I have a problem with a big sync job.
I sync all the data from one PBS to an other at an other location.

After many tries I have now from all VMs something on the sync PBS.
But it fails daily on 2 images: ct/129 and vm/100 with - broken pipe

I don't think that it is a network problem, because why should it always fail on these 2 images and never on others.

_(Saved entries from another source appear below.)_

-- pv_equiv track=rewrite | github.com/dav12id3/MethylCraft | helper.py | bisulfite_convert
-- ===== SOURCE A (Python) =====
-- def bisulfite_convert(sequence: str):
--     """
--     Perform in silico bisulfite conversion.
--
--     Args:
--         sequence (str): Original DNA sequence (assumed uppercase).
--
--     Returns:
--         Tuple[str, str]: (methylated_sequence, unmethylated_sequence)
--     """
--     sequence = sequence.upper()
--     methylated = []
--     i = 0
--     while i < len(sequence):
--         if sequence[i] == 'C':
--             # If this C is part of a CpG site
--             if i + 1 < len(sequence) and sequence[i + 1] == 'G':
--                 methylated.append('C')  # leave C unchanged
--             else:
--                 methylated.append('T')  # convert non-CpG C to T
--         else:
--             methylated.append(sequence[i])
--         i += 1
--
--     # Unmethylated: convert all C to T
--     unmethylated = sequence.replace('C', 'T')
--
--     return ''.join(methylated), unmethylated
-- ===== SOURCE B (Python) =====
-- def bisulfite_convert(sequence: str):
--     """In silico bisulfite conversion: single right-to-left pass carrying a
--     'next char is G' flag instead of an index loop with lookahead."""
--     sequence = sequence.upper()
--     meth = []
--     next_is_g = False
--     for c in reversed(sequence):
--         if c == 'C':
--             meth.append('C' if next_is_g else 'T')
--         else:
--             meth.append(c)
--         next_is_g = (c == 'G')
--     meth.reverse()
--     return ''.join(meth), sequence.replace('C', 'T')
-- ===== Notes on version B (the rewrite author's own statement) =====
-- stated objective: faster
-- what changed: Replaces the index-based while loop with s[i+1] lookahead by a single right-to-left traversal that carries a next-is-G flag and builds the methylated sequence back-to-front, avoiding per-character indexing and bounds checks.
import Mathlib
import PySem

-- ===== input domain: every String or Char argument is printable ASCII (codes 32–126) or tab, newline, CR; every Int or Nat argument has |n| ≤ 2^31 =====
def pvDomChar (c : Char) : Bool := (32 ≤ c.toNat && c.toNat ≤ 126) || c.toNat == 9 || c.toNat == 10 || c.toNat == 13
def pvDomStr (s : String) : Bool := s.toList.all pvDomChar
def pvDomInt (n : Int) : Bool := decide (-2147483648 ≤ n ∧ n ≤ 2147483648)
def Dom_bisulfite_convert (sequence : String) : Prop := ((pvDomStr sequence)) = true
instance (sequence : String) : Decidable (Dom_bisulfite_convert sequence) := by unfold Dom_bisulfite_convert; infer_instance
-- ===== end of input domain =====

-- B replaces A's index-based lookahead loop by a single right-to-left pass carrying a
-- 'next char is G' flag (alternative decomposition, same O(n) cost).


-- ===== PORT A =====
-- A's while loop: index i, lookahead at i+1, append to `methylated`.
def bisulfiteGoA (s : List Char) (i : Nat) (meth : List Char) : List Char :=
  if h : i < s.length then
    let entry :=
      if s[i] = 'C' then
        if h2 : i + 1 < s.length then
          if s[i + 1] = 'G' then 'C' else 'T'
        else 'T'
      else s[i]
    bisulfiteGoA s (i + 1) (meth ++ [entry])
  else meth
termination_by s.length - i

def bisulfite_convert (sequence : String) : String × String :=
  let s := PySem.Chars.upper sequence.toList
  let methylated := bisulfiteGoA s 0 []
  let unmethylated := PySem.Chars.replace s ['C'] ['T']
  (String.ofList methylated, String.ofList unmethylated)

-- ===== PORT B =====
-- B's loop: fold over the reversed sequence carrying (meth, next_is_g), then reverse.
def bisulfite_convert_alt (sequence : String) : String × String :=
  let s := PySem.Chars.upper sequence.toList
  let st := s.reverse.foldl
    (fun (st : List Char × Bool) c =>
      (st.1 ++ [if c = 'C' then (if st.2 then 'C' else 'T') else c], c == 'G'))
    ([], false)
  let methylated := st.1.reverse
  let unmethylated := PySem.Chars.replace s ['C'] ['T']
  (String.ofList methylated, String.ofList unmethylated)

-- ===== PRECONDITION & SPEC =====
def Spec_bisulfite_convert (sequence : String) (out : String × String) : Prop := out = bisulfite_convert_alt sequence
instance (sequence : String) (out : String × String) : Decidable (Spec_bisulfite_convert sequence out) := by unfold Spec_bisulfite_convert; infer_instance

-- ===== CLAIM (what is proved, stated in full; the proofs are below) =====
def Claim_equal_bisulfite_convert : Prop := ∀ (sequence : String), Dom_bisulfite_convert sequence → Spec_bisulfite_convert sequence (bisulfite_convert sequence)

-- ===== LEMMAS AND PROOFS =====
-- Common characterisation: per-character map with one-character lookahead.
def gmeth : List Char → List Char
  | [] => []
  | c :: rest =>
      (if c = 'C' then (if rest.head? = some 'G' then 'C' else 'T') else c) :: gmeth rest

theorem goA_eq (s : List Char) :
    ∀ n i meth, s.length - i ≤ n → bisulfiteGoA s i meth = meth ++ gmeth (s.drop i) := by
  intro n
  induction n with
  | zero =>
      intro i meth hn
      have hge : s.length ≤ i := by omega
      rw [bisulfiteGoA]
      simp [Nat.not_lt.mpr hge, List.drop_eq_nil_of_le hge, gmeth]
  | succ n ih =>
      intro i meth hn
      rw [bisulfiteGoA]
      by_cases h : i < s.length
      · simp only [h, dif_pos]
        rw [ih (i + 1) _ (by omega)]
        have hdrop : s.drop i = s[i] :: s.drop (i + 1) := (List.getElem_cons_drop h).symm
        rw [hdrop, gmeth]
        have hhead : (s.drop (i + 1)).head? = s[i + 1]? := List.head?_drop
        by_cases hh2 : i + 1 < s.length
        · simp [hh2, hhead]
        · simp [hh2, hhead]
      · simp [h, List.drop_eq_nil_of_le (by omega : s.length ≤ i), gmeth]

theorem foldrB_eq (l : List Char) :
    l.foldr
      (fun c (st : List Char × Bool) =>
        (st.1 ++ [if c = 'C' then (if st.2 then 'C' else 'T') else c], c == 'G'))
      ([], false)
    = ((gmeth l).reverse, l.head? == some 'G') := by
  induction l with
  | nil => simp [gmeth]
  | cons c rest ih =>
      simp only [List.foldr_cons, ih, gmeth]
      by_cases hc : c = 'C'
      · by_cases hg : rest.head? = some 'G' <;> simp [hc, hg]
      · simp [hc]

theorem bisulfite_convert_eq_alt (sequence : String) :
    bisulfite_convert sequence = bisulfite_convert_alt sequence := by
  unfold bisulfite_convert bisulfite_convert_alt
  simp only [List.foldl_reverse]
  rw [foldrB_eq, goA_eq (PySem.Chars.upper sequence.toList) (PySem.Chars.upper sequence.toList).length 0 [] (by omega)]
  simp

-- ===== VERDICT (by name: the statement is the Claim_ definition above) =====
theorem bisulfite_convert_spec : Claim_equal_bisulfite_convert := by
  intro sequence _
  unfold Spec_bisulfite_convert
  exact bisulfite_convert_eq_alt sequence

Here is the log from today: (search for failed)
Backup Server 1.0-13
2021-04-13T04:00:00+02:00: Starting datastore sync job 'pm-pbs-01:ednt:ednt:s-f47b89b8-4867'
2021-04-13T04:00:00+02:00: task triggered by schedule '*-*-* 04:00:00'
2021-04-13T04:00:00+02:00: Sync datastore 'ednt' from 'pm-pbs-01/ednt'
2021-04-13T04:00:01+02:00: found 22 groups to sync
2021-04-13T04:00:01+02:00: re-sync snapshot "ct/129/2021-04-11T21:00:15Z"

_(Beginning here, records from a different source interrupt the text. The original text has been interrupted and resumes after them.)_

-- ===== VERDICT (by name: the statement is the Claim_ definition above) =====
theorem extract_heaviest_path_spec : Claim_equal_extract_heaviest_path := by
  intro sv _hdom
  unfold Spec_extract_heaviest_path extract_heaviest_path extract_heaviest_path_alt
  by_cases hg : sv.length < 2 ∨ (sv.any (fun s => s.1 == "|")) = true
  · rw [if_pos hg]
    have hnil : pvA_loop true [] sv = [] := by
      by_cases hlen : sv.length < 2
      · match sv, hlen with
        | [], _ => rfl
        | [s], _ => rfl
      · rcases hg with hl | hb
        · exact absurd hl hlen
        · simp only [List.any_eq_true, beq_iff_eq] at hb
          obtain ⟨s, hs, hseq⟩ := hb
          exact pv_bar_empty sv true [] ⟨s, hs, hseq⟩ (by omega)
    rw [hnil]
    simp [PySem.List.sorted]
  · rw [if_neg hg]
    push_neg at hg
    obtain ⟨hl, hb⟩ := hg
    have hnb : ∀ s ∈ sv, (s.1 == "|") = false := by
      intro s hs
      by_contra h
      exact hb (List.any_eq_true.mpr ⟨s, hs, by simpa using h⟩)
    match sv, hl with
    | s1 :: s2 :: rest, _ =>
      have hbar : (s1.1 == "|" || s2.1 == "|") = false := by
        have h1 := hnb s1 (by simp)
        have h2 := hnb s2 (by simp)
        simp [h1, h2]
      -- the seed layer
      have hseed : ∀ e ∈ s1.2.map (fun p => PvChain.node s1.1 p.1 0 PvChain.none),
          pvIsNode s1.1 e := by
        intro e he
        simp only [List.mem_map] at he
        obtain ⟨p, _, rfl⟩ := he
        exact ⟨p.1, 0, PvChain.none, rfl⟩
      have hc := fun nt2 rl2 => pv_cands_eq_first [] s1.1 s2.1 s1.2 nt2 rl2 hbar
      obtain ⟨h1, h2⟩ := pv_step_eq_of true []
        (s1.2.map (fun q => PvChain.node s1.1 q.1 0 PvChain.none)) s1 s2 hc
      have hloop : pvA_loop true [] (s1 :: s2 :: rest)
          = (pvB_loop (s1.2.map (fun q => PvChain.node s1.1 q.1 0 PvChain.none))
              (s1 :: s2 :: rest)).map pvToA := by
        show pvA_loop false (pvA_step true [] s1 s2) (s2 :: rest)
          = (pvB_loop (pvB_step (s1.2.map (fun q => PvChain.node s1.1 q.1 0 PvChain.none)) s1 s2)
              (s2 :: rest)).map pvToA
        rw [h1]
        exact pv_loop_eq rest s2 _ (fun s hs => hnb s (by simp at hs; rcases hs with h | h <;> simp [h])) h2
      rw [hloop]
      -- final: sorted head of the mapped layer vs B's first-max fold
      have hfinal := pv_sorted_rev_head (fun x : List (String × String) × Int => x.2)
        ((pvB_loop (s1.2.map (fun q => PvChain.node s1.1 q.1 0 PvChain.none)) (s1 :: s2 :: rest)).map pvToA)
      rw [pv_max?_toA] at hfinal
      have hBfold : (pvB_loop (s1.2.map (fun q => PvChain.node s1.1 q.1 0 PvChain.none))
            (s1 :: s2 :: rest)).foldl (fun best e =>
          match best with
          | Option.none => some e
          | Option.some b => if pvW b < pvW e then some e else some b) Option.none
          = PySem.List.max? (pvB_loop (s1.2.map (fun q => PvChain.node s1.1 q.1 0 PvChain.none))
              (s1 :: s2 :: rest)) pvW := by
        rw [pv_max?_eq_foldl]
        have hfun : (fun (best : Option PvChain) (e : PvChain) =>
            match best with
            | Option.none => some e
            | Option.some b => if pvW b < pvW e then some e else some b) = pvMaxStep pvW := by
          funext acc e
          cases acc <;> rfl
        rw [hfun]
      simp only [List.headD]
      rw [hBfold]
      cases hM : PySem.List.max? (pvB_loop (s1.2.map (fun q => PvChain.node s1.1 q.1 0 PvChain.none))
          (s1 :: s2 :: rest)) pvW with
      | none =>
          rw [hM] at hfinal
          simp only [Option.map_none] at hfinal
          cases hs : PySem.List.sorted ((pvB_loop (s1.2.map (fun q => PvChain.node s1.1 q.1 0 PvChain.none)) (s1 :: s2 :: rest)).map pvToA) (fun x : List (String × String) × Int => x.2) true with
          | nil => rfl
          | cons b bt => rw [hs] at hfinal; simp at hfinal
      | some b =>
          rw [hM] at hfinal
          cases hs : PySem.List.sorted ((pvB_loop (s1.2.map (fun q => PvChain.node s1.1 q.1 0 PvChain.none)) (s1 :: s2 :: rest)).map pvToA) (fun x : List (String × String) × Int => x.2) true with
          | nil => rw [hs] at hfinal; simp at hfinal
          | cons bb bt =>
              rw [hs] at hfinal
              simp only [List.head?_cons, Option.map_some, Option.some.injEq] at hfinal
              rw [hfinal]
              rfl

2021-04-13T04:00:01+02:00: no data changes
2021-04-13T04:00:01+02:00: re-sync snapshot "ct/129/2021-04-11T21:00:15Z" done
2021-04-13T04:00:01+02:00: percentage done: 4.24% (0 of 22 groups, 14 of 15 group snapshots)

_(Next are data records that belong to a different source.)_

-- ===== PORT B =====
-- Python sort key `4*p[0]*p[0] + 2*p[1] + 1 if p[0] > p[1] else 4*p[1]*p[1] + 2*p[0]`;
-- `p[0]`/`p[1]` via pyGetD is exact here because every element of the sorted list is a
-- 2-element list (the index is always in range).
def pvKeyB (p : List Int) : Int :=
  if PySem.List.pyGetD p 1 0 < PySem.List.pyGetD p 0 0 then
    4 * PySem.List.pyGetD p 0 0 * PySem.List.pyGetD p 0 0 + 2 * PySem.List.pyGetD p 1 0 + 1
  else
    4 * PySem.List.pyGetD p 1 0 * PySem.List.pyGetD p 1 0 + 2 * PySem.List.pyGetD p 0 0

def loopindex_alt (row : Int) (col : Int) : List (List Int) :=
  let ll := (PySem.List.pyRange 0 row).flatMap (fun a => (PySem.List.pyRange 0 col).map (fun b => [a, b]))
  PySem.List.sorted ll pvKeyB

-- ===== PRECONDITION & SPEC =====
def Spec_loopindex (row : Int) (col : Int) (out : List (List Int)) : Prop := out = loopindex_alt row col
instance (row : Int) (col : Int) (out : List (List Int)) : Decidable (Spec_loopindex row col out) := by unfold Spec_loopindex; infer_instance

-- ===== CLAIM (what is proved, stated in full; the proofs are below) =====
def Claim_equal_loopindex : Prop := ∀ (row : Int) (col : Int), Dom_loopindex row col → Spec_loopindex row col (loopindex row col)

-- ===== LEMMAS AND PROOFS =====

lemma pvFlatMap_single {α β : Type} (g : α → β) (l : List α) :
    l.flatMap (fun x => [g x]) = l.map g := by induction l <;> simp_all

def pvShell (i : Nat) : List (List Int) :=
  (List.range i).flatMap (fun (j : Nat) => [[(j : Int), (i : Int)], [(i : Int), (j : Int)]]) ++ [[(i : Int), (i : Int)]]
def pvRowBlk (r : Int) (C : Nat) : List (List Int) := (List.range C).map (fun (b : Nat) => [r, (b : Int)])
def pvColBlk (c : Int) (R : Nat) : List (List Int) := (List.range R).map (fun (a : Nat) => [(a : Int), c])

def pvTail (row col : Int) : List (List Int) :=
  if row > col then (List.range (row - col).toNat).flatMap (fun (k : Nat) => pvRowBlk (col + (k : Int)) col.toNat)
  else if col > row then (List.range (col - row).toNat).flatMap (fun (k : Nat) => pvColBlk (row + (k : Int)) row.toNat)
  else []

lemma pvShells_eq (m : Int) (ll0 : List (List Int)) :
    (PySem.List.pyRange 0 m).foldl (fun ll i =>
      ((PySem.List.pyRange 0 i).foldl (fun ll j => (ll ++ [[j, i]]) ++ [[i, j]]) ll) ++ [[i, i]]) ll0
    = ll0 ++ (List.range m.toNat).flatMap pvShell := by
  have hinner : ∀ (i : Int) (ll : List (List Int)),
      (PySem.List.pyRange 0 i).foldl (fun ll j => (ll ++ [[j, i]]) ++ [[i, j]]) ll
        = ll ++ (List.range i.toNat).flatMap (fun (j : Nat) => [[(j : Int), i], [i, (j : Int)]]) := by
    intro i ll
    rw [show (fun (ll : List (List Int)) j => (ll ++ [[j, i]]) ++ [[i, j]])
        = fun ll j => ll ++ [[j, i], [i, j]] from by funext ll j; simp]
    rw [PySem.List.foldl_append_eq_flatMap (fun j => [[j, i], [i, j]]),
        PySem.List.pyRange_one, List.flatMap_map]
    simp
  rw [show (fun (ll : List (List Int)) i =>
        ((PySem.List.pyRange 0 i).foldl (fun ll j => (ll ++ [[j, i]]) ++ [[i, j]]) ll) ++ [[i, i]])
      = fun ll i => ll ++ ((List.range i.toNat).flatMap (fun (j : Nat) => [[(j : Int), i], [i, (j : Int)]]) ++ [[i, i]]) from by
        funext ll i; rw [hinner]; simp]
  rw [PySem.List.foldl_append_eq_flatMap
      (fun i => (List.range i.toNat).flatMap (fun (j : Nat) => [[(j : Int), i], [i, (j : Int)]]) ++ [[i, i]]),
      PySem.List.pyRange_one, List.flatMap_map]
  rw [show m - 0 = m from by ring]
  congr 1
  apply List.flatMap_congr
  intro k _
  simp [pvShell]

lemma pvLoopindex_eq (row col : Int) :
    loopindex row col = (List.range (min row col).toNat).flatMap pvShell ++ pvTail row col := by
  unfold loopindex pvTail
  dsimp only
  rw [pvShells_eq]
  by_cases h1 : row > col
  · simp only [if_pos h1, List.nil_append]
    have hinner : ∀ (j : Int) (ll : List (List Int)),
        (PySem.List.pyRange 0 col).foldl (fun ll i => ll ++ [[j-1, i]]) ll
          = ll ++ pvRowBlk (j-1) col.toNat := by
      intro j ll
      rw [PySem.List.foldl_append_eq_flatMap (fun i => [[j-1, i]]),
          PySem.List.pyRange_one, List.flatMap_map]
      rw [show (fun (a : Nat) => (fun (i : Int) => [[j-1, i]]) ((0 : Int) + (a : Int)))
           = fun (a : Nat) => [[j - 1, (a : Int)]] from by funext a; simp]
      rw [pvFlatMap_single (fun (b : Nat) => [j - 1, (b : Int)])]
      simp [pvRowBlk]
    rw [show (fun (ll : List (List Int)) j =>
          (PySem.List.pyRange 0 col).foldl (fun ll i => ll ++ [[j-1, i]]) ll)
        = fun ll j => ll ++ pvRowBlk (j-1) col.toNat from funext fun ll => funext fun j => hinner j ll]
    rw [PySem.List.foldl_append_eq_flatMap (fun j => pvRowBlk (j-1) col.toNat),
        PySem.List.pyRange_one, List.flatMap_map]
    have h2 : row + 1 - (col + 1) = row - col := by ring
    rw [h2]
    congr 1
    apply List.flatMap_congr
    intro k _
    show pvRowBlk (col + 1 + (k : Int) - 1) col.toNat = _
    congr 1
    ring
  · by_cases h2 : col > row
    · simp only [if_neg h1, if_pos h2, List.nil_append]
      have hinner : ∀ (j : Int) (ll : List (List Int)),
          (PySem.List.pyRange 0 row).foldl (fun ll i => ll ++ [[i, j-1]]) ll
            = ll ++ pvColBlk (j-1) row.toNat := by
        intro j ll
        rw [PySem.List.foldl_append_eq_flatMap (fun i => [[i, j-1]]),
            PySem.List.pyRange_one, List.flatMap_map]
        rw [show (fun (a : Nat) => (fun (i : Int) => [[i, j-1]]) ((0 : Int) + (a : Int)))
             = fun (a : Nat) => [[(a : Int), j - 1]] from by funext a; simp]
        rw [pvFlatMap_single (fun (a : Nat) => [(a : Int), j - 1])]
        simp [pvColBlk]
      rw [show (fun (ll : List (List Int)) j =>
            (PySem.List.pyRange 0 row).foldl (fun ll i => ll ++ [[i, j-1]]) ll)
          = fun ll j => ll ++ pvColBlk (j-1) row.toNat from funext fun ll => funext fun j => hinner j ll]
      rw [PySem.List.foldl_append_eq_flatMap (fun j => pvColBlk (j-1) row.toNat),
          PySem.List.pyRange_one, List.flatMap_map]
      have h3 : col + 1 - (row + 1) = col - row := by ring
      rw [h3]
      congr 1
      apply List.flatMap_congr
      intro k _
      show pvColBlk (row + 1 + (k : Int) - 1) row.toNat = _
      congr 1
      ring
    · simp [if_neg h1, if_neg h2]

-- pvEnc x y is the sort key of a pair with larger coordinate x and in-shell position y
def pvEnc (x y : Int) : Int := 4 * x * x + y

lemma pvKeyB_pair (a b : Int) :
    pvKeyB [a, b] = if b < a then pvEnc a (2 * b + 1) else pvEnc b (2 * a) := by
  simp only [pvKeyB, pvEnc, PySem.List.pyGetD]
  norm_num [PySem.List.pyIdx?]
  split_ifs <;> ring

lemma pvEnc_lt_snd (x : Int) {y y' : Int} (h : y < y') : pvEnc x y < pvEnc x y' := by
  unfold pvEnc; omega

lemma pvEnc_lt_fst {x y x' y' : Int} (hy0 : 0 ≤ y) (hyb : y ≤ 2 * x) (hy'0 : 0 ≤ y')
    (hx : x < x') : pvEnc x y < pvEnc x' y' := by
  unfold pvEnc
  nlinarith [sq_nonneg (x' - x - 1), sq_nonneg x, sq_nonneg x']

lemma pvRange_two_mul (i : Nat) :
    List.range (2 * i) = (List.range i).flatMap (fun j => [2 * j, 2 * j + 1]) := by
  induction i with
  | zero => simp
  | succ n ih =>
      have h : 2 * (n + 1) = (2 * n + 1) + 1 := by ring
      rw [h, List.range_succ, List.range_succ, ih, List.range_succ]
      simp

lemma pvMap_key_shell (i : Nat) :
    (pvShell i).map pvKeyB = (List.range (2 * i + 1)).map (fun (t : Nat) => pvEnc (i : Int) (t : Int)) := by
  rw [pvShell, List.map_append, List.map_flatMap]
  rw [List.range_succ, List.map_append, pvRange_two_mul, List.map_flatMap]
  congr 1
  · apply List.flatMap_congr
    intro j hj
    rw [List.mem_range] at hj
    have hji : (j : Int) < (i : Int) := by exact_mod_cast hj
    simp only [List.map_cons, List.map_nil, pvKeyB_pair]
    rw [if_neg (by omega), if_pos hji]
    simp only [pvEnc]
    push_cast
    norm_num
  · simp only [List.map_cons, List.map_nil, pvKeyB_pair, if_neg (lt_irrefl (i : Int)), pvEnc]
    push_cast
    norm_num

lemma pvMap_key_rowBlk (r : Int) (C : Nat) (h : ∀ b : Nat, b < C → (b : Int) < r) :
    (pvRowBlk r C).map pvKeyB = (List.range C).map (fun (b : Nat) => pvEnc r (2 * (b : Int) + 1)) := by
  rw [pvRowBlk, List.map_map]
  apply List.map_congr_left
  intro b hb
  rw [List.mem_range] at hb
  have hbr : (b : Int) < r := h b hb
  simp only [Function.comp_apply, pvKeyB_pair]
  rw [if_pos hbr]

lemma pvMap_key_colBlk (c : Int) (R : Nat) (h : ∀ a : Nat, a < R → (a : Int) < c) :
    (pvColBlk c R).map pvKeyB = (List.range R).map (fun (a : Nat) => pvEnc c (2 * (a : Int))) := by
  rw [pvColBlk, List.map_map]
  apply List.map_congr_left
  intro a ha
  rw [List.mem_range] at ha
  have hac : (a : Int) < c := h a ha
  simp only [Function.comp_apply, pvKeyB_pair]
  rw [if_neg (by omega)]

-- key first-component extraction
lemma pvKey_mem_shell {p : List Int} {i : Nat} (hp : p ∈ pvShell i) :
    ∃ t : Nat, t < 2 * i + 1 ∧ pvKeyB p = pvEnc (i : Int) (t : Int) := by
  have : pvKeyB p ∈ (pvShell i).map pvKeyB := List.mem_map_of_mem hp
  rw [pvMap_key_shell] at this
  rcases List.mem_map.mp this with ⟨t, htm, ht⟩
  exact ⟨t, List.mem_range.mp htm, ht.symm⟩

lemma pvKey_mem_rowBlk {p : List Int} {r : Int} {C : Nat} (h : ∀ b : Nat, b < C → (b : Int) < r) (hp : p ∈ pvRowBlk r C) :
    ∃ t : Int, 0 ≤ t ∧ t ≤ 2 * r ∧ pvKeyB p = pvEnc r t := by
  have : pvKeyB p ∈ (pvRowBlk r C).map pvKeyB := List.mem_map_of_mem hp
  rw [pvMap_key_rowBlk r C h] at this
  rcases List.mem_map.mp this with ⟨t, htm, ht⟩
  have htr : (t : Int) < r := h t (List.mem_range.mp htm)
  exact ⟨2 * (t : Int) + 1, by positivity, by omega, ht.symm⟩

lemma pvKey_mem_colBlk {p : List Int} {c : Int} {R : Nat} (h : ∀ a : Nat, a < R → (a : Int) < c) (hp : p ∈ pvColBlk c R) :
    ∃ t : Int, 0 ≤ t ∧ t ≤ 2 * c ∧ pvKeyB p = pvEnc c t := by
  have : pvKeyB p ∈ (pvColBlk c R).map pvKeyB := List.mem_map_of_mem hp
  rw [pvMap_key_colBlk c R h] at this
  rcases List.mem_map.mp this with ⟨t, htm, ht⟩
  have htc : (t : Int) < c := h t (List.mem_range.mp htm)
  exact ⟨2 * (t : Int), by positivity, by omega, ht.symm⟩

-- pairwise within one shell / block
lemma pvPairwise_of_map {n : Nat} {l : List (List Int)} {g : Nat → Int}
    (hmap : l.map pvKeyB = (List.range n).map g)
    (hmono : ∀ a b : Nat, a < b → b < n → g a < g b) :
    l.Pairwise (fun p q => pvKeyB p < pvKeyB q) := by
  rw [← List.pairwise_map (f := pvKeyB) (R := (· < ·)), hmap, List.pairwise_map]
  apply List.pairwise_iff_getElem.mpr
  intro a b ha hb hab
  simp only [List.getElem_range]
  exact hmono a b hab (by simpa using hb)

lemma pvPairwise_shell (i : Nat) : (pvShell i).Pairwise (fun p q => pvKeyB p < pvKeyB q) := by
  refine pvPairwise_of_map (pvMap_key_shell i) ?_
  intro a b hab _
  exact pvEnc_lt_snd _ (by exact_mod_cast hab)

lemma pvPairwise_blocks (N : Nat) (f : Nat → List (List Int)) (c : Nat → Int)
    (hblock : ∀ k, k < N → (f k).Pairwise (fun p q => pvKeyB p < pvKeyB q))
    (hkey : ∀ k, k < N → ∀ p ∈ f k, ∃ t : Int, 0 ≤ t ∧ t ≤ 2 * c k ∧ pvKeyB p = pvEnc (c k) t)
    (hmono : ∀ a b : Nat, a < b → b < N → c a < c b) :
    ((List.range N).flatMap f).Pairwise (fun p q => pvKeyB p < pvKeyB q) := by
  induction N with
  | zero => simp
  | succ n ih =>
      rw [List.range_succ, List.flatMap_append]
      rw [List.pairwise_append]
      refine ⟨ih (fun k hk => hblock k (by omega)) (fun k hk => hkey k (by omega))
        (fun a b hab hb => hmono a b hab (by omega)), by simpa using hblock n (by omega), ?_⟩
      intro p hp q hq
      rcases List.mem_flatMap.mp hp with ⟨i, hi, hpi⟩
      rw [List.mem_range] at hi
      rcases hkey i (by omega) p hpi with ⟨t, ht0, htb, hpt⟩
      rcases hkey n (by omega) q (by simpa using hq) with ⟨s, hs0, _, hqs⟩
      rw [hpt, hqs]
      exact pvEnc_lt_fst ht0 htb hs0 (hmono i n hi (by omega))

lemma pvPairwise_shells (M : Nat) :
    ((List.range M).flatMap pvShell).Pairwise (fun p q => pvKeyB p < pvKeyB q) := by
  refine pvPairwise_blocks M pvShell (fun i => (i : Int))
    (fun k _ => pvPairwise_shell k) ?_ ?_
  · intro k _ p hp
    rcases pvKey_mem_shell hp with ⟨t, htb, ht⟩
    exact ⟨(t : Int), by positivity, by push_cast; omega, ht⟩
  · intro a b hab _
    show (a : Int) < (b : Int)
    exact_mod_cast hab

lemma pvPairwise_rowBlk (r : Int) (C : Nat) (h : ∀ b : Nat, b < C → (b : Int) < r) :
    (pvRowBlk r C).Pairwise (fun p q => pvKeyB p < pvKeyB q) := by
  refine pvPairwise_of_map (pvMap_key_rowBlk r C h) ?_
  intro a b hab _
  refine pvEnc_lt_snd _ ?_
  have : (a : Int) < (b : Int) := by exact_mod_cast hab
  omega

lemma pvPairwise_colBlk (c : Int) (R : Nat) (h : ∀ a : Nat, a < R → (a : Int) < c) :
    (pvColBlk c R).Pairwise (fun p q => pvKeyB p < pvKeyB q) := by
  refine pvPairwise_of_map (pvMap_key_colBlk c R h) ?_
  intro a b hab _
  refine pvEnc_lt_snd _ ?_
  have : (a : Int) < (b : Int) := by exact_mod_cast hab
  omega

2021-04-13T04:00:01+02:00: sync snapshot "ct/129/2021-04-12T21:00:23Z"
2021-04-13T04:00:01+02:00: sync archive pct.conf.blob
2021-04-13T04:00:01+02:00: sync archive root.pxar.didx
2021-04-13T04:12:53+02:00: percentage done: 4.55% (0 of 22 groups, 15 of 15 group snapshots)
2021-04-13T04:12:53+02:00: sync group ct/129 failed - broken pipe
2021-04-13T04:12:53+02:00: re-sync snapshot "ct/130/2021-04-11T22:09:24Z"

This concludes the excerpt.